-- pv_equiv track=rewrite | github.com/clysto/dot11 | dot11decoder.py | descramble
-- ===== SOURCE A (Python) =====
-- def descramble(bits):
--     x = [0] * 7
--     x[0] = bits[2] ^ bits[6]
--     x[1] = bits[1] ^ bits[5]
--     x[2] = bits[0] ^ bits[4]
--     x[3] = x[0] ^ bits[3]
--     x[4] = x[1] ^ bits[2]
--     x[5] = x[2] ^ bits[1]
--     x[6] = x[3] ^ bits[0]
--
--     out_bits = []
--     for _, b in enumerate(bits):
--         feedback = x[6] ^ x[3]
--         out_bits.append(feedback ^ b)
--         x = [feedback] + x[:-1]
--
--     return out_bits
-- ===== SOURCE B (Python) =====
-- # Simpler: no 7-element shift register and no hand-wired initialisation; the LFSR seed
-- # is just the first 7 scrambled bits, and every later feedback is f[n-4] ^ f[n-7].
-- def descramble(bits):
--     f = [bits[n] for n in range(7)]  # scrambler seed (needs at least 7 bits, like A)
--     out = [0] * 7                    # the seed descrambles to zeros
--     for n in range(7, len(bits)):
--         fn = f[n - 4] ^ f[n - 7]
--         f.append(fn)
--         out.append(fn ^ bits[n])
--     return out
-- ===== Notes on version B (the rewrite author's own statement) =====
-- stated objective: simpler
-- what changed: B drops A's 7-element shift register and its hand-wired initialisation block, instead growing the list of feedback values directly from the recurrence f[n]=bits[n] (n<7) / f[n-4]^f[n-7] and xoring each feedback with the corresponding input bit; Pre_ excludes inputs with fewer than 7 elements, on which A raises IndexError (its initialisation indexes the seventh element).
import Mathlib
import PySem

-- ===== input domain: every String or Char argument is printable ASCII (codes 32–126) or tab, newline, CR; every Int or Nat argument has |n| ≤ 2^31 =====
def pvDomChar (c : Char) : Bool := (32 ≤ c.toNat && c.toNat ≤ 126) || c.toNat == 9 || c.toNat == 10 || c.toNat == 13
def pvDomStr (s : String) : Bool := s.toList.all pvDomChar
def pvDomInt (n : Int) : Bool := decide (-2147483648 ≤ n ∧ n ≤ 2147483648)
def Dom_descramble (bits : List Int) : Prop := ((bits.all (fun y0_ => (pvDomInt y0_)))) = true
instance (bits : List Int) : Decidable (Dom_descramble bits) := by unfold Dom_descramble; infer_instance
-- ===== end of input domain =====

-- B replaces A's 7-element shift register and hand-wired initialisation with the
-- feedback-sequence recurrence, built as a growing list; equivalence of the return
-- values is proved on inputs with at least 7 elements (A raises IndexError below that).

-- ===== PORT A =====
def descramble (bits : List Int) : List Int :=
  -- x[0..6] initialisation; bits[i] is PySem.List.pyGetD (in range under Pre_)
  let g : Int → Int := fun i => PySem.List.pyGetD bits i 0
  let x0 := PySem.Int.bxor (g 2) (g 6)
  let x1 := PySem.Int.bxor (g 1) (g 5)
  let x2 := PySem.Int.bxor (g 0) (g 4)
  let x3 := PySem.Int.bxor x0 (g 3)
  let x4 := PySem.Int.bxor x1 (g 2)
  let x5 := PySem.Int.bxor x2 (g 1)
  let x6 := PySem.Int.bxor x3 (g 0)
  -- for _, b in enumerate(bits): … ; x = [feedback] + x[:-1]  (x[:-1] = dropLast)
  let st := bits.foldl
    (fun (st : List Int × List Int) b =>
      let x := st.1
      let feedback := PySem.Int.bxor (PySem.List.pyGetD x 6 0) (PySem.List.pyGetD x 3 0)
      (feedback :: x.dropLast, st.2 ++ [PySem.Int.bxor feedback b]))
    ([x0, x1, x2, x3, x4, x5, x6], [])
  st.2

-- ===== PORT B =====
def descramble_alt (bits : List Int) : List Int :=
  -- f = [bits[n] for n in range(7)]
  let f0 := (PySem.List.pyRange 0 7 1).map (fun n => PySem.List.pyGetD bits n 0)
  -- out = [0] * 7
  let out0 : List Int := List.replicate 7 0
  -- for n in range(7, len(bits)): …
  let st := (PySem.List.pyRange 7 (bits.length : Int) 1).foldl
    (fun (st : List Int × List Int) n =>
      let fn := PySem.Int.bxor (PySem.List.pyGetD st.1 (n - 4) 0) (PySem.List.pyGetD st.1 (n - 7) 0)
      (st.1 ++ [fn], st.2 ++ [PySem.Int.bxor fn (PySem.List.pyGetD bits n 0)]))
    (f0, out0)
  st.2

────────────────────

■ Problem to work on ■
Look above for the line with "import Mathlib" and the line with "def descramble (bits". Write out those two lines and all the lines between them, exactly, and no others.

■ Response to this exercise ■
import Mathlib
import PySem

-- ===== input domain: every String or Char argument is printable ASCII (codes 32–126) or tab, newline, CR; every Int or Nat argument has |n| ≤ 2^31 =====
def pvDomChar (c : Char) : Bool := (32 ≤ c.toNat && c.toNat ≤ 126) || c.toNat == 9 || c.toNat == 10 || c.toNat == 13
def pvDomStr (s : String) : Bool := s.toList.all pvDomChar
def pvDomInt (n : Int) : Bool := decide (-2147483648 ≤ n ∧ n ≤ 2147483648)
def Dom_descramble (bits : List Int) : Prop := ((bits.all (fun y0_ => (pvDomInt y0_)))) = true
instance (bits : List Int) : Decidable (Dom_descramble bits) := by unfold Dom_descramble; infer_instance
-- ===== end of input domain =====

-- B replaces A's 7-element shift register and hand-wired initialisation with the
-- feedback-sequence recurrence, built as a growing list; equivalence of the return
-- values is proved on inputs with at least 7 elements (A raises IndexError below that).

-- ===== PORT A =====
def descramble (bits : List Int) : List Int :=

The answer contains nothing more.